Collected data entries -
_____

-- pv_equiv track=rewrite | github.com/stars869/lambda-calculus-interpreter-in-python | src/interpreter.py | sep_code_blocks
-- ===== SOURCE A (Python) =====
-- def sep_code_blocks(s: str) -> list[str]:
--     lines = s.split('\n')
--     blocks = []
--     currentBlock = []
--
--     for line in lines:
--         if not line:
--             continue
--         if line.strip().startswith("--"):
--             continue
--         if not line[0].isspace():
--             blocks.append("".join(currentBlock))
--             currentBlock = [line,]
--         else:
--             currentBlock.append(line)
--
--     blocks.append("".join(currentBlock))
--
--     blocks = list(filter(lambda x: x, blocks))
--     blocks = list(filter(lambda x: not x.isspace(), blocks))
--
--     return blocks
-- ===== SOURCE B (Python) =====
-- def sep_code_blocks(s: str) -> list[str]:
--     kept = [ln for ln in s.split('\n') if ln and not ln.strip().startswith("--")]
--
--     # group each top-level line with its span of following indented continuation lines
--     blocks = []
--     i = 0
--     while i < len(kept):
--         k = i + 1
--         while k < len(kept) and kept[k][0].isspace():
--             k += 1
--         blocks.append("".join(kept[i:k]))
--         i = k
--
--     return [b for b in blocks if not b.isspace()]
-- ===== Notes on version B (the rewrite author's own statement) =====
-- stated objective: alternative
-- what changed: A's single running-buffer loop that flushes the current block at each top-level line is replaced by two passes: first filter the meaningful lines (non-empty, not '--' comments), then recursively group each top-level line with its span of following indented continuation lines and join each group.
import Mathlib
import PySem

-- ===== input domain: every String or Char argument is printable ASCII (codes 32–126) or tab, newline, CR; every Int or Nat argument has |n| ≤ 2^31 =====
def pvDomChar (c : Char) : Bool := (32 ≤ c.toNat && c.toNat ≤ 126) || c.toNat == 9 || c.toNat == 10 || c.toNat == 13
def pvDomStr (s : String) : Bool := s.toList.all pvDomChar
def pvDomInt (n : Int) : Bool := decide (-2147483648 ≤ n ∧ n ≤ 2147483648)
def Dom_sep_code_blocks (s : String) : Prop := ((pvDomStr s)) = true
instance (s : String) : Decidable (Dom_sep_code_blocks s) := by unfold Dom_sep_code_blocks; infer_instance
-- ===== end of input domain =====

-- B replaces A's running-buffer-flush loop by two passes (filter kept lines, then span-based
-- grouping at top-level starts); objective: simpler/alternative decomposition, same cost.

-- `line[0].isspace()` (both Pythons evaluate it only on nonempty lines; false on "" is a harmless totalization)
def pvFirstIsSpace (l : String) : Bool :=
  match l.toList with
  | [] => false
  | c :: _ => PySem.Chars.isspace c

-- ===== PORT A =====
def sep_code_blocks (s : String) : List String :=
  let lines := (PySem.Str.split? s "\n").getD []
  let st := lines.foldl
    (fun (st : List String × List String) line =>
      if line == "" then st
      else if PySem.Str.startswith (PySem.Str.strip line) "--" then st
      else if !(pvFirstIsSpace line) then (st.1 ++ [PySem.Str.join "" st.2], [line])
      else (st.1, st.2 ++ [line]))
    ([], [])
  let blocks := st.1 ++ [PySem.Str.join "" st.2]
  let blocks := blocks.filter (fun x => x != "")
  blocks.filter (fun x => !(PySem.Str.strIsspace x))

-- ===== PORT B =====
-- Source B's grouping loop over the remaining kept lines: head line plus its span of following
-- continuation lines (the inner `while k` scan = takeWhile/dropWhile), then the next block
def pvGroupB : List String → List String
  | [] => []
  | l :: rest =>
    PySem.Str.join "" (l :: rest.takeWhile pvFirstIsSpace) ::
      pvGroupB (rest.dropWhile pvFirstIsSpace)
termination_by ls => ls.length
decreasing_by
  simpa using Nat.lt_succ_of_le (List.length_dropWhile_le _ _)

def sep_code_blocks_alt (s : String) : List String :=
  let kept := ((PySem.Str.split? s "\n").getD []).filter
    (fun ln => ln != "" && !(PySem.Str.startswith (PySem.Str.strip ln) "--"))
  (pvGroupB kept).filter (fun b => !(PySem.Str.strIsspace b))

-- ===== PRECONDITION & SPEC =====
def Spec_sep_code_blocks (s : String) (out : List String) : Prop := out = sep_code_blocks_alt s
instance (s : String) (out : List String) : Decidable (Spec_sep_code_blocks s out) := by unfold Spec_sep_code_blocks; infer_instance

-- ===== CLAIM (what is proved, stated in full; the proofs are below) =====
def Claim_equal_sep_code_blocks : Prop := ∀ (s : String), Dom_sep_code_blocks s → Spec_sep_code_blocks s (sep_code_blocks s)

-- ===== LEMMAS AND PROOFS =====

-- common intermediate: A's buffer loop written as a recursion over the kept lines
def pvG (cur : List String) : List String → List String
  | [] => [PySem.Str.join "" cur]
  | l :: ls =>
    if pvFirstIsSpace l then pvG (cur ++ [l]) ls
    else PySem.Str.join "" cur :: pvG [l] ls

def pvKeptP (ln : String) : Bool := ln != "" && !(PySem.Str.startswith (PySem.Str.strip ln) "--")

def pvStep (st : List String × List String) (line : String) : List String × List String :=
  if !(pvFirstIsSpace line) then (st.1 ++ [PySem.Str.join "" st.2], [line])
  else (st.1, st.2 ++ [line])

lemma pvFoldA (ls : List String) : ∀ (blocks cur : List String),
    (ls.foldl pvStep (blocks, cur)).1 ++ [PySem.Str.join "" (ls.foldl pvStep (blocks, cur)).2]
      = blocks ++ pvG cur ls := by
  induction ls with
  | nil => intro blocks cur; simp [pvG]
  | cons l ls ih =>
    intro blocks cur
    simp only [List.foldl_cons, pvStep, pvG]
    by_cases h : pvFirstIsSpace l
    · simp [h, ih]
    · simp [h, ih]

lemma pvIntercalate_nil (xss : List (List Char)) :
    ([] : List Char).intercalate xss = xss.flatten := by
  induction xss with
  | nil => rfl
  | cons a tl ih =>
    cases tl with
    | nil => rfl
    | cons b l =>
      rw [List.intercalate] at ih ⊢
      rw [List.intersperse_cons₂]
      simpa using ih

lemma pvJoin_ne_empty (l : String) (cur : List String) (hl : l ≠ "") (hmem : l ∈ cur) :
    PySem.Str.join "" cur ≠ "" := by
  intro hc
  apply hl
  have h2 : (PySem.Str.join "" cur).toList = "".toList := by rw [hc]
  rw [PySem.Str.toList_join] at h2
  simp only [PySem.Chars.join] at h2
  rw [show ("" : String).toList = [] from rfl, pvIntercalate_nil] at h2
  have h3 : l.toList = [] := by
    have := (List.flatten_eq_nil_iff.mp (by simpa using h2)) l.toList
      (List.mem_map_of_mem hmem)
    exact this
  have h4 : l.toList = ("" : String).toList := by rw [h3]; rfl
  exact String.toList_inj.mp h4

lemma pvG_ne_empty (ls : List String) : ∀ (cur : List String) (b : String),
    (∃ x ∈ cur, x ≠ "") → (∀ x ∈ ls, x ≠ "") → b ∈ pvG cur ls → b ≠ "" := by
  induction ls with
  | nil =>
    intro cur b ⟨x, hx, hxne⟩ _ hb
    simp [pvG] at hb
    exact hb ▸ pvJoin_ne_empty x cur hxne hx
  | cons l ls ih =>
    intro cur b hcur hls hb
    simp only [pvG] at hb
    by_cases h : pvFirstIsSpace l
    · simp only [h] at hb
      exact ih (cur ++ [l]) b ⟨hcur.choose, by simp [hcur.choose_spec.1], hcur.choose_spec.2⟩
        (fun x hx => hls x (List.mem_cons_of_mem _ hx)) hb
    · simp only [h] at hb
      rcases List.mem_cons.mp hb with h1 | h2
      · exact h1 ▸ pvJoin_ne_empty hcur.choose cur hcur.choose_spec.2 hcur.choose_spec.1
      · exact ih [l] b ⟨l, by simp, hls l (by simp)⟩
          (fun x hx => hls x (List.mem_cons_of_mem _ hx)) h2

-- span form of pvG for a nonempty buffer
lemma pvG_span (ls : List String) : ∀ (cur : List String), cur ≠ [] →
    pvG cur ls = PySem.Str.join "" (cur ++ ls.takeWhile pvFirstIsSpace) ::
      pvGroupB (ls.dropWhile pvFirstIsSpace) := by
  induction ls with
  | nil => intro cur _; simp [pvG, pvGroupB]
  | cons l ls ih =>
    intro cur hcur
    by_cases h : pvFirstIsSpace l
    · simp only [pvG, h, List.takeWhile_cons, List.dropWhile_cons]
      rw [ih (cur ++ [l]) (by simp)]
      simp
    · simp only [pvG, h, List.takeWhile_cons, List.dropWhile_cons]
      simp only [Bool.false_eq_true, if_false]
      rw [ih [l] (by simp)]
      simp [pvGroupB]

-- filtering out the empty strings from pvG [] turns it into pvGroupB (kept lines are nonempty)
lemma pvG_filter (ls : List String) (hls : ∀ x ∈ ls, x ≠ "") :
    (pvG [] ls).filter (fun x => x != "") = pvGroupB ls := by
  cases ls with
  | nil => simp [pvG, pvGroupB]; decide
  | cons l tl =>
    have hl : l ≠ "" := hls l (by simp)
    have htl : ∀ x ∈ tl, x ≠ "" := fun x hx => hls x (List.mem_cons_of_mem _ hx)
    have hG : pvG [l] tl = PySem.Str.join "" ([l] ++ tl.takeWhile pvFirstIsSpace) ::
        pvGroupB (tl.dropWhile pvFirstIsSpace) := pvG_span tl [l] (by simp)
    have hne : ∀ b ∈ pvG [l] tl, b ≠ "" :=
      fun b hb => pvG_ne_empty tl [l] b ⟨l, by simp, hl⟩ htl hb
    have hfilt : (pvG [l] tl).filter (fun x => x != "") = pvG [l] tl := by
      apply List.filter_eq_self.mpr
      intro b hb
      simpa using hne b hb
    by_cases h : pvFirstIsSpace l
    · simp only [pvG, h, List.nil_append]
      rw [if_pos trivial, hfilt, hG]
      simp [pvGroupB]
    · simp only [pvG, h]
      simp only [Bool.false_eq_true, ite_false]
      have : PySem.Str.join "" [] = "" := rfl
      rw [this]
      simp only [List.filter_cons]
      simp only [bne_self_eq_false, Bool.false_eq_true, if_false]
      rw [hfilt, hG]
      simp [pvGroupB]

-- A's loop over all lines equals the loop over the kept lines
lemma pvFold_filter (lines : List String) (init : List String × List String) :
    lines.foldl
      (fun (st : List String × List String) line =>
        if line == "" then st
        else if PySem.Str.startswith (PySem.Str.strip line) "--" then st
        else if !(pvFirstIsSpace line) then (st.1 ++ [PySem.Str.join "" st.2], [line])
        else (st.1, st.2 ++ [line]))
      init
    = (lines.filter pvKeptP).foldl pvStep init := by
  rw [List.foldl_filter]
  have hf : (fun (st : List String × List String) line =>
        if line == "" then st
        else if PySem.Str.startswith (PySem.Str.strip line) "--" then st
        else if !(pvFirstIsSpace line) then (st.1 ++ [PySem.Str.join "" st.2], [line])
        else (st.1, st.2 ++ [line]))
      = (fun (st : List String × List String) line => if pvKeptP line then pvStep st line else st) := by
    funext st line
    simp only [pvKeptP, pvStep]
    by_cases h1 : line = ""
    · simp [h1]
    · by_cases h2 : PySem.Chars.startswith (PySem.Chars.strip line.toList) ['-', '-']
      · simp [h1, h2]
      · simp [h1, h2]
  rw [hf]

-- ===== VERDICT (by name: the statement is the Claim_ definition above) =====
theorem sep_code_blocks_spec : Claim_equal_sep_code_blocks := by
  intro s _
  unfold Spec_sep_code_blocks sep_code_blocks sep_code_blocks_alt
  simp only []
  rw [pvFold_filter]
  set kept := ((PySem.Str.split? s "\n").getD []).filter pvKeptP with hkept
  have hne : ∀ x ∈ kept, x ≠ "" := by
    intro x hx
    have := List.of_mem_filter hx
    simp [pvKeptP] at this
    exact this.1
  rw [pvFoldA kept [] []]
  simp only [List.nil_append]
  rw [pvG_filter kept hne]
  rfl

_____

Directions for this task - Given the records above, reproduce precisely and only the lines between the line holding "-- ===== PRECONDITION" and the line holding "simpa using ih", inclusive.

Exercise output -
-- ===== PRECONDITION & SPEC =====
def Spec_sep_code_blocks (s : String) (out : List String) : Prop := out = sep_code_blocks_alt s
instance (s : String) (out : List String) : Decidable (Spec_sep_code_blocks s out) := by unfold Spec_sep_code_blocks; infer_instance

-- ===== CLAIM (what is proved, stated in full; the proofs are below) =====
def Claim_equal_sep_code_blocks : Prop := ∀ (s : String), Dom_sep_code_blocks s → Spec_sep_code_blocks s (sep_code_blocks s)

-- ===== LEMMAS AND PROOFS =====

-- common intermediate: A's buffer loop written as a recursion over the kept lines
def pvG (cur : List String) : List String → List String
  | [] => [PySem.Str.join "" cur]
  | l :: ls =>
    if pvFirstIsSpace l then pvG (cur ++ [l]) ls
    else PySem.Str.join "" cur :: pvG [l] ls

def pvKeptP (ln : String) : Bool := ln != "" && !(PySem.Str.startswith (PySem.Str.strip ln) "--")

def pvStep (st : List String × List String) (line : String) : List String × List String :=
  if !(pvFirstIsSpace line) then (st.1 ++ [PySem.Str.join "" st.2], [line])
  else (st.1, st.2 ++ [line])

lemma pvFoldA (ls : List String) : ∀ (blocks cur : List String),
    (ls.foldl pvStep (blocks, cur)).1 ++ [PySem.Str.join "" (ls.foldl pvStep (blocks, cur)).2]
      = blocks ++ pvG cur ls := by
  induction ls with
  | nil => intro blocks cur; simp [pvG]
  | cons l ls ih =>
    intro blocks cur
    simp only [List.foldl_cons, pvStep, pvG]
    by_cases h : pvFirstIsSpace l
    · simp [h, ih]
    · simp [h, ih]

lemma pvIntercalate_nil (xss : List (List Char)) :
    ([] : List Char).intercalate xss = xss.flatten := by
  induction xss with
  | nil => rfl
  | cons a tl ih =>
    cases tl with
    | nil => rfl
    | cons b l =>
      rw [List.intercalate] at ih ⊢
      rw [List.intersperse_cons₂]
      simpa using ih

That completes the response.